Exercise: Output exactly the lines below, starting with the line that has "theorem quote_string_py_spec : Claim_equal_quote_string_py" and going on through the line that has "simp [List.flatMap_def, Function.comp_def, String.toList_ofList]", both included, and no other lines.

Saved data entries:
________

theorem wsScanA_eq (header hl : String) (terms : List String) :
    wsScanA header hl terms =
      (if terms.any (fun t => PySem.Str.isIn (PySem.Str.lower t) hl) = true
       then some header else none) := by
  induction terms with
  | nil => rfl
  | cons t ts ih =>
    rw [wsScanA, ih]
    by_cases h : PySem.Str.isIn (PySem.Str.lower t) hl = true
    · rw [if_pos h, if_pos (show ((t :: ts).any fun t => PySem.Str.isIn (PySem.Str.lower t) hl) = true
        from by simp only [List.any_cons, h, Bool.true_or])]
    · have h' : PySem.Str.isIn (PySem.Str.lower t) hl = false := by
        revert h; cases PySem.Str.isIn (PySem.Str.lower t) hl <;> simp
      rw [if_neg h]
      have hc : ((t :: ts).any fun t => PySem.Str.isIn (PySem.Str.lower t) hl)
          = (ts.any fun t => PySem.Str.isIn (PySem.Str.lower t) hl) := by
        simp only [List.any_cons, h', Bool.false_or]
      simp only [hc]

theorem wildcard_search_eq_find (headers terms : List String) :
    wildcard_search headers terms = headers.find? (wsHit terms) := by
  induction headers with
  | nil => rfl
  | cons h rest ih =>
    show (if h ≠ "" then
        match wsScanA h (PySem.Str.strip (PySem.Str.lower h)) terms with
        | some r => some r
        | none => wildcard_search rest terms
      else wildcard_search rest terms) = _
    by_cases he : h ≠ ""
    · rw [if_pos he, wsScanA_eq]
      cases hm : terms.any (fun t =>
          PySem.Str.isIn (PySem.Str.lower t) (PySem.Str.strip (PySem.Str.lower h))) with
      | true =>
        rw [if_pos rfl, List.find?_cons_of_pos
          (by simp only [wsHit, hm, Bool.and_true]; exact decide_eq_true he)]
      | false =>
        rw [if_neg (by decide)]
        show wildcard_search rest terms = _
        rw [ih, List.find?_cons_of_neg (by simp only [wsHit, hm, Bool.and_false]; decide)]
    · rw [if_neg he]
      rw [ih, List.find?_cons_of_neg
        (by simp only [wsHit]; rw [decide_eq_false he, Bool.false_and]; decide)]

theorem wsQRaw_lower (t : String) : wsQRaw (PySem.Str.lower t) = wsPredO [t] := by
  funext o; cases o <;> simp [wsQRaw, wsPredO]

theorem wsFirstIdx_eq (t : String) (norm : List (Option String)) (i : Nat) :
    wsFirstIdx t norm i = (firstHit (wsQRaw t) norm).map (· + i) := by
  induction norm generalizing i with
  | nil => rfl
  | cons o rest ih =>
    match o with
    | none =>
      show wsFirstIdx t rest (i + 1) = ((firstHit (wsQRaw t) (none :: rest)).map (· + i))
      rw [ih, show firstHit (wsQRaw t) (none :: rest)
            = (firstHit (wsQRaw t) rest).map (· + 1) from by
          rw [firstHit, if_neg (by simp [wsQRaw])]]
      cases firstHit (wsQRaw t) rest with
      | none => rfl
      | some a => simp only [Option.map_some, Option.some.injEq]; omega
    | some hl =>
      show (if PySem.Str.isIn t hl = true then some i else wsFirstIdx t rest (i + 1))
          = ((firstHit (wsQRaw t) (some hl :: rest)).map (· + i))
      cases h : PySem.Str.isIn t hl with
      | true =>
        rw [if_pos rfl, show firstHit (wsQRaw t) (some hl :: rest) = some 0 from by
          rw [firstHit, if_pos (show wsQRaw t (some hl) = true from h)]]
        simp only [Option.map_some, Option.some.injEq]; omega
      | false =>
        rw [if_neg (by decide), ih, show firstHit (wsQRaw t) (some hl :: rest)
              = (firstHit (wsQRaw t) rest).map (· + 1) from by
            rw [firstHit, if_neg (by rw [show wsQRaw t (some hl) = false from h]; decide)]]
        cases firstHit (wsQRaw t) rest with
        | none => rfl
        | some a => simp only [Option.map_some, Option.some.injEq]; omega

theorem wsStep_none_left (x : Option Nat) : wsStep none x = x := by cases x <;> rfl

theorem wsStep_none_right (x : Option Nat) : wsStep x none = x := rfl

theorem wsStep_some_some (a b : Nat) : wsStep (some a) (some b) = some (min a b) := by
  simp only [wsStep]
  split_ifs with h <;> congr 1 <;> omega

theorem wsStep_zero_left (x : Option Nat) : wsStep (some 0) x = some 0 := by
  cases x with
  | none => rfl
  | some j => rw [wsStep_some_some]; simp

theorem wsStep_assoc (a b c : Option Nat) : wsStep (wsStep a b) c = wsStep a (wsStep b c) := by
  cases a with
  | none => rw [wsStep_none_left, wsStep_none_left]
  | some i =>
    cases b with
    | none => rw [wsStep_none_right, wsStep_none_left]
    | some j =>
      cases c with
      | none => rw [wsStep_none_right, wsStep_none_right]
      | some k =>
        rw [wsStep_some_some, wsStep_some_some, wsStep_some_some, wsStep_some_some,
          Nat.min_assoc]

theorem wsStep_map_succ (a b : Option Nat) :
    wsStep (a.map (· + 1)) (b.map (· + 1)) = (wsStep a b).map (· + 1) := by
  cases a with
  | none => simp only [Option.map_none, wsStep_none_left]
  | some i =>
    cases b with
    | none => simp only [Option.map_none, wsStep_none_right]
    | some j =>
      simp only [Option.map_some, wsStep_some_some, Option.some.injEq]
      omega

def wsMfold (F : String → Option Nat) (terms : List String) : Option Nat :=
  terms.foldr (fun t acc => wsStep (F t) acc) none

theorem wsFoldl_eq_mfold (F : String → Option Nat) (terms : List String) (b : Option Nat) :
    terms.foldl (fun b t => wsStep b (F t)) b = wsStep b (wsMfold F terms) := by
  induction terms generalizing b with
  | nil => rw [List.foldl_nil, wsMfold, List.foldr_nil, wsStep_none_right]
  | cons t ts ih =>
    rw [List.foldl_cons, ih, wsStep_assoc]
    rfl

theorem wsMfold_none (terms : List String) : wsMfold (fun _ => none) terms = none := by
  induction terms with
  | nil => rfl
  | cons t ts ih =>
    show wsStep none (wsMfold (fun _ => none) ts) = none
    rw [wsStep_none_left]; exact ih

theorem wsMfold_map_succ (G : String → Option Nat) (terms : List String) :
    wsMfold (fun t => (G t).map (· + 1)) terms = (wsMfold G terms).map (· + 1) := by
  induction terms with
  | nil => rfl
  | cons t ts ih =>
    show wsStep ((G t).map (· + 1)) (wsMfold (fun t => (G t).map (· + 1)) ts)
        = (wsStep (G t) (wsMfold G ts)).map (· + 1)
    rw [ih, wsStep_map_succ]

________

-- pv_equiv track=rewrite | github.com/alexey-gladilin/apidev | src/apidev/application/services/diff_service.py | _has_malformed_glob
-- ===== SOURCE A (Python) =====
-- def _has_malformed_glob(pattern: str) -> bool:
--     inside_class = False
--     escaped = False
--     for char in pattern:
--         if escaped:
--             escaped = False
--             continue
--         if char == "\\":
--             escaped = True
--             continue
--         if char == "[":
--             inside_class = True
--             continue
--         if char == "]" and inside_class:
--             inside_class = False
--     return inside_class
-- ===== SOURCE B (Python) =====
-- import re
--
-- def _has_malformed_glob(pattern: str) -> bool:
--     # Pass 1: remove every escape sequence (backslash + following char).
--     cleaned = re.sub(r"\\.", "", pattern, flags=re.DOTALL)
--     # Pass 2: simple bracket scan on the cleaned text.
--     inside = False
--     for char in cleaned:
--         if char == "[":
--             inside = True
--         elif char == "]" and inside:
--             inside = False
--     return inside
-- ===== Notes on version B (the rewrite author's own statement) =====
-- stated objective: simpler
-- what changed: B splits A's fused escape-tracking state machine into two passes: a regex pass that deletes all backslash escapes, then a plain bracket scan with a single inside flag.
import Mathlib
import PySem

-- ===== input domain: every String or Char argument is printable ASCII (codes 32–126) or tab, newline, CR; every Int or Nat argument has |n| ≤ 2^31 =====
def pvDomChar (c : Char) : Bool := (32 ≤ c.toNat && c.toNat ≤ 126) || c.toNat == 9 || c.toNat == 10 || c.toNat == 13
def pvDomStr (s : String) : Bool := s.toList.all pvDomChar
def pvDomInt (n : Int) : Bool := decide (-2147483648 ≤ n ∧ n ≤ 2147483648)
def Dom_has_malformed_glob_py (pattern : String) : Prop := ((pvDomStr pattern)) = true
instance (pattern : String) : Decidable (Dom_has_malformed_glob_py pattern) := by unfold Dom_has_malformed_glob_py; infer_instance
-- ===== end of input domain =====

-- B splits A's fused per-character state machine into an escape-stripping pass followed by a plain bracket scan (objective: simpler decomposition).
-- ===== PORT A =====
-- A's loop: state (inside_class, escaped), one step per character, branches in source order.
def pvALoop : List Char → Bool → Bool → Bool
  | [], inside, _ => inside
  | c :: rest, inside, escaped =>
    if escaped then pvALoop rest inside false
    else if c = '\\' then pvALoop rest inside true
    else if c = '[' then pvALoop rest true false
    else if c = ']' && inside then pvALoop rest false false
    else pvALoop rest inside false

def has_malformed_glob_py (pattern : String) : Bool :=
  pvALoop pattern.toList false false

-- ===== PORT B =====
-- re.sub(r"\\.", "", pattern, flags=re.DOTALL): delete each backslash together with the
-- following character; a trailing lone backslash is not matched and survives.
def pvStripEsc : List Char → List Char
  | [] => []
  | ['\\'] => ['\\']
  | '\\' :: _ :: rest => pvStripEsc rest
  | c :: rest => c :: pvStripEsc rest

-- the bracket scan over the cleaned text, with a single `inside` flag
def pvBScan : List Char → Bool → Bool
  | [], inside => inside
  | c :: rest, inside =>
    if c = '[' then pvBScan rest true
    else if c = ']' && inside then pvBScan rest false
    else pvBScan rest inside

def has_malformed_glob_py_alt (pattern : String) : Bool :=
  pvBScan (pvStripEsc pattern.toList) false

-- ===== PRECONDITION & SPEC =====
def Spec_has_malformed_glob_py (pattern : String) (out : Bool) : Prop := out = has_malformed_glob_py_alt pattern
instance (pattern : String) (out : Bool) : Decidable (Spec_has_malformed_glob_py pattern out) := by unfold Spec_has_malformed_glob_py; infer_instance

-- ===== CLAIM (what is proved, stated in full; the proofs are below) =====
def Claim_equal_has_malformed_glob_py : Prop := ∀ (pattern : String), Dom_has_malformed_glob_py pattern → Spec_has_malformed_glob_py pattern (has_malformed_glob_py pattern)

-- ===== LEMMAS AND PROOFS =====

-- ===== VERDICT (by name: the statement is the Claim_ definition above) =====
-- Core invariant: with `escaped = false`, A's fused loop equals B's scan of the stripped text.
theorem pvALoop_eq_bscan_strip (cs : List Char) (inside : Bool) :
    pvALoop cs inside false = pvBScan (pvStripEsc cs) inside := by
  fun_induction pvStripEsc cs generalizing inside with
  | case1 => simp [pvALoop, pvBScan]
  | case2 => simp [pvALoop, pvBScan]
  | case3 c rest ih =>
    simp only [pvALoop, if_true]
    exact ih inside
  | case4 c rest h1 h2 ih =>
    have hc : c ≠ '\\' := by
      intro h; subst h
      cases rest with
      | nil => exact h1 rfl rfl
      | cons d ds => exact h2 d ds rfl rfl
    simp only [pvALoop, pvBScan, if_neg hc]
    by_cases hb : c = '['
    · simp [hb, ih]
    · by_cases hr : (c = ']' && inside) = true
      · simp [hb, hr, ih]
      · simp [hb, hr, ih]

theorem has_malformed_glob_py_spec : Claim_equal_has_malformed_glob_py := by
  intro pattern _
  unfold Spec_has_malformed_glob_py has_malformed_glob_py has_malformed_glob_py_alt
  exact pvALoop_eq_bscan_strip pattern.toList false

________

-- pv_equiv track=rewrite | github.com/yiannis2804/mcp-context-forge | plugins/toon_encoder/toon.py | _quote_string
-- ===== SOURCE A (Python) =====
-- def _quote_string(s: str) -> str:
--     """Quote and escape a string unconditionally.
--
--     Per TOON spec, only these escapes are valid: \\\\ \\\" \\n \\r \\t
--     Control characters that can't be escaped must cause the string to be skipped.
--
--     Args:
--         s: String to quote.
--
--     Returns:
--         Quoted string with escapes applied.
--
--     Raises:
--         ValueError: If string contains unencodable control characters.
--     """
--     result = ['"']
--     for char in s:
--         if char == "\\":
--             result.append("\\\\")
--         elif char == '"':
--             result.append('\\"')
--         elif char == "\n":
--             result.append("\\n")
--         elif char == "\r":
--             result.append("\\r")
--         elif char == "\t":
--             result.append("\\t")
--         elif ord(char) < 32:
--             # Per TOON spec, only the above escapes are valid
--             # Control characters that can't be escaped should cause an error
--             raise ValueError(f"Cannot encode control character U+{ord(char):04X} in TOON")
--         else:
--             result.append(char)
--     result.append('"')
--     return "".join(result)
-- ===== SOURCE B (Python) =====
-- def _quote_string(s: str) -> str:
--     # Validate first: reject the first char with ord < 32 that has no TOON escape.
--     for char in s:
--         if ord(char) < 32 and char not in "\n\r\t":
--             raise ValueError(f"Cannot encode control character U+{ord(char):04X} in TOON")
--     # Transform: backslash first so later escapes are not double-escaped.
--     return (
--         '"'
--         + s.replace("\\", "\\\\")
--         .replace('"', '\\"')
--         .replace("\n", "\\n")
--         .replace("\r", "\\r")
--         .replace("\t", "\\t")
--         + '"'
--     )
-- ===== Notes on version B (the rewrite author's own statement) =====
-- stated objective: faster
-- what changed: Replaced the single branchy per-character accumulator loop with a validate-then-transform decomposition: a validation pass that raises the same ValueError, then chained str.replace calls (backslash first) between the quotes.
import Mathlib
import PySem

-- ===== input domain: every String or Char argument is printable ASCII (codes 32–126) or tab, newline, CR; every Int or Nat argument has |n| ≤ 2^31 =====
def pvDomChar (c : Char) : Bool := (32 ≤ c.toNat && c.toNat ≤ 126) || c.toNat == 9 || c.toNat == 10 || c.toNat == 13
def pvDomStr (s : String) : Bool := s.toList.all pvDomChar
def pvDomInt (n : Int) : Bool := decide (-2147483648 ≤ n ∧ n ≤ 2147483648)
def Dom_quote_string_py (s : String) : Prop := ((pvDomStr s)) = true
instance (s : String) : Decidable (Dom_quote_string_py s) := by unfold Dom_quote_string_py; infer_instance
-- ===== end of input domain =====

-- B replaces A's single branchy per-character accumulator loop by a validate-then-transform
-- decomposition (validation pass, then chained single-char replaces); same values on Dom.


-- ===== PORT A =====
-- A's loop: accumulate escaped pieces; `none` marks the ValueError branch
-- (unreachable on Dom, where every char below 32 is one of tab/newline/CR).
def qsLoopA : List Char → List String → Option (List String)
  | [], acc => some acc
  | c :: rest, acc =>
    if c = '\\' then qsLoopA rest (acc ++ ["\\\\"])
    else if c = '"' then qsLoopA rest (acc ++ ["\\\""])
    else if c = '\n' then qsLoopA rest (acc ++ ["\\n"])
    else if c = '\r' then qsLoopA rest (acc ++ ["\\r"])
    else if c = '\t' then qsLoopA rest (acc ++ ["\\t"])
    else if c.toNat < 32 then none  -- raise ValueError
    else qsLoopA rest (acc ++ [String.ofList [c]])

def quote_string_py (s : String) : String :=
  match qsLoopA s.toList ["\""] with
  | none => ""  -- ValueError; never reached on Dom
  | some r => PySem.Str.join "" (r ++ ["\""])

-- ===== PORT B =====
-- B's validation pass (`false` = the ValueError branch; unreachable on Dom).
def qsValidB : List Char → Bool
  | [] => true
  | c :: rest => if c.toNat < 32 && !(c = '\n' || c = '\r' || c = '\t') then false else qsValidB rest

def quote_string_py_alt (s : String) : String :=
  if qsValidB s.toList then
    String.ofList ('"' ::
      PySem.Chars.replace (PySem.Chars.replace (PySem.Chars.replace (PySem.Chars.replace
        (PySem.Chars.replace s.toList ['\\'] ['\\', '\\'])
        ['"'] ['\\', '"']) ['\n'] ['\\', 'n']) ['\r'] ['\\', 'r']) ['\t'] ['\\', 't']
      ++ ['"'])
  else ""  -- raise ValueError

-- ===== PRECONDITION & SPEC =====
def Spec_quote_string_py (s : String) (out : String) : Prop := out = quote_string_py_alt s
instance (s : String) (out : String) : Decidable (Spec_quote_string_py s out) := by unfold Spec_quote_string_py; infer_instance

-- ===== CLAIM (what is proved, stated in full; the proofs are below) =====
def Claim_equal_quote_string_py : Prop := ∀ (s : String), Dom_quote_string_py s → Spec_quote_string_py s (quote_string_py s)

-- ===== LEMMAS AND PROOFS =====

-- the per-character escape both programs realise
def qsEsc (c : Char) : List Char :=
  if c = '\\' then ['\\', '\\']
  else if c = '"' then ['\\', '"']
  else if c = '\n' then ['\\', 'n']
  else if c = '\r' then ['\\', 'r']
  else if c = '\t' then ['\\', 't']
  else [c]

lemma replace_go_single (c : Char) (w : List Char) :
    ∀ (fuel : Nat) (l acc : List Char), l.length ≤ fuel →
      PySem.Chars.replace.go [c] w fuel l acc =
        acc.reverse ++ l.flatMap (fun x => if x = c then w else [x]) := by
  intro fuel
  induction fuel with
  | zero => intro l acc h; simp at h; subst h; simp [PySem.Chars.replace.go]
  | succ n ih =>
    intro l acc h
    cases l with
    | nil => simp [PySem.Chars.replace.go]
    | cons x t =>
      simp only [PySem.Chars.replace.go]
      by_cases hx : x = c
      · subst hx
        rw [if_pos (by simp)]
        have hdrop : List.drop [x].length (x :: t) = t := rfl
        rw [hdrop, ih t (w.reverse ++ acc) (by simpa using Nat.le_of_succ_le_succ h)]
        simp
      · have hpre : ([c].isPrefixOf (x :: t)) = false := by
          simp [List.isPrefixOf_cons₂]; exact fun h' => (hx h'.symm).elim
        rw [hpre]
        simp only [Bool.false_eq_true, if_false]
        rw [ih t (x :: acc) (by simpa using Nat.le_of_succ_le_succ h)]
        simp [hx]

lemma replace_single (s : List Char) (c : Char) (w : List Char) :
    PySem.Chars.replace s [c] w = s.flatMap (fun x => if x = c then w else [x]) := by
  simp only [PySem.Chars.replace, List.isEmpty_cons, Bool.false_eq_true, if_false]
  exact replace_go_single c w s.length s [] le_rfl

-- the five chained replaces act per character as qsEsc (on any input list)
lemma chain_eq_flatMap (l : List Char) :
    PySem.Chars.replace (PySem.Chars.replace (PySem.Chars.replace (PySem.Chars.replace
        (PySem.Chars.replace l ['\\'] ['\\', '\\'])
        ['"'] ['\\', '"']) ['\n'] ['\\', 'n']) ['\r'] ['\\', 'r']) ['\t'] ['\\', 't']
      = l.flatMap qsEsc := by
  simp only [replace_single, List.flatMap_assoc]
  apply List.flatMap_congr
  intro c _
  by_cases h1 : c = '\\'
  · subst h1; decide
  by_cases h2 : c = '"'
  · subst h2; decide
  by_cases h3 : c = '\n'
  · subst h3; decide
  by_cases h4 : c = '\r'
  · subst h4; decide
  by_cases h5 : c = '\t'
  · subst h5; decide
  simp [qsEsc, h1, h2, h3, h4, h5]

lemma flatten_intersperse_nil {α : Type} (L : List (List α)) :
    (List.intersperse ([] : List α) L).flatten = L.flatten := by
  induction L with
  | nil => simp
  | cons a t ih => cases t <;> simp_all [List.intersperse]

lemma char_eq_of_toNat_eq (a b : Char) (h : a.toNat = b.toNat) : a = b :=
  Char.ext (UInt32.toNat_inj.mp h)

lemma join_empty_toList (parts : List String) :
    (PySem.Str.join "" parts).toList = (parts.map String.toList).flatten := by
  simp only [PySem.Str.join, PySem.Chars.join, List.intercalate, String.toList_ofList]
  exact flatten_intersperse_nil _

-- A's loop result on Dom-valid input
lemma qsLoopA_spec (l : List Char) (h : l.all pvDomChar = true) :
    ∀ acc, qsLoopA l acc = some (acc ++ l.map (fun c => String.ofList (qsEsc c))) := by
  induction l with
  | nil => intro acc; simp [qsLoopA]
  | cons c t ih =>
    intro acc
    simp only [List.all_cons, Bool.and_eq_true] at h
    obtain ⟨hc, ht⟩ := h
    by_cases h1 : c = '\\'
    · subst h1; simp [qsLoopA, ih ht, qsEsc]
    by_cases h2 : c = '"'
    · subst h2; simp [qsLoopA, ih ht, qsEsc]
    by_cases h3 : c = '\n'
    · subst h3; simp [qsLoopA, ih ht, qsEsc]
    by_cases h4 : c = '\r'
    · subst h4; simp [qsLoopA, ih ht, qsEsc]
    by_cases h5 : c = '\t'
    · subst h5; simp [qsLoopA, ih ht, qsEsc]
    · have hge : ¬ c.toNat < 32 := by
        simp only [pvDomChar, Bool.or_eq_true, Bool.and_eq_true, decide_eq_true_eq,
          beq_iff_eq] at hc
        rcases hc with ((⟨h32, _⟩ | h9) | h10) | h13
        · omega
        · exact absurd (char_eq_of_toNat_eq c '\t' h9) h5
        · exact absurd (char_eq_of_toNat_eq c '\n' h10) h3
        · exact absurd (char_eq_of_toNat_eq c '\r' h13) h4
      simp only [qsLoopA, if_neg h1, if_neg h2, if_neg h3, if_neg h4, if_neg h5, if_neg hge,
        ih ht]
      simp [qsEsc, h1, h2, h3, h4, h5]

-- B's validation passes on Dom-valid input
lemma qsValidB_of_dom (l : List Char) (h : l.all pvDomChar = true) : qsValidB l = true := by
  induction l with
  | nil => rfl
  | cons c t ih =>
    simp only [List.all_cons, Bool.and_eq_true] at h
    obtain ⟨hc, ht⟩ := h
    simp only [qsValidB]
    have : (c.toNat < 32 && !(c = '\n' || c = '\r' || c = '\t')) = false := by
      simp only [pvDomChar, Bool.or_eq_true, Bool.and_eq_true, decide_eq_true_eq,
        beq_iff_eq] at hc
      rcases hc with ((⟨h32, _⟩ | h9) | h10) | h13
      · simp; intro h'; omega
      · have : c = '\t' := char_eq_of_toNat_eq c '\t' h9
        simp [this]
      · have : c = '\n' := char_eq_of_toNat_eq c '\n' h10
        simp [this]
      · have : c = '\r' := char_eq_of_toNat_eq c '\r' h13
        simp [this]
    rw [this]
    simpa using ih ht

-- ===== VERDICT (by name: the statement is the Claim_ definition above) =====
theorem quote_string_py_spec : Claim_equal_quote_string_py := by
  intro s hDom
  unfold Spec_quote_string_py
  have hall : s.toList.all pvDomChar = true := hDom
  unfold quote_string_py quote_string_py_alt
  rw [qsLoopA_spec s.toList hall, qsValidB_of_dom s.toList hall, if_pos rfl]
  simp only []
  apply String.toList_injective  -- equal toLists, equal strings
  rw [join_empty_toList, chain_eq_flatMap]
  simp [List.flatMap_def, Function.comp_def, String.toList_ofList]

________

Reply:
theorem quote_string_py_spec : Claim_equal_quote_string_py := by
  intro s hDom
  unfold Spec_quote_string_py
  have hall : s.toList.all pvDomChar = true := hDom
  unfold quote_string_py quote_string_py_alt
  rw [qsLoopA_spec s.toList hall, qsValidB_of_dom s.toList hall, if_pos rfl]
  simp only []
  apply String.toList_injective  -- equal toLists, equal strings
  rw [join_empty_toList, chain_eq_flatMap]
  simp [List.flatMap_def, Function.comp_def, String.toList_ofList]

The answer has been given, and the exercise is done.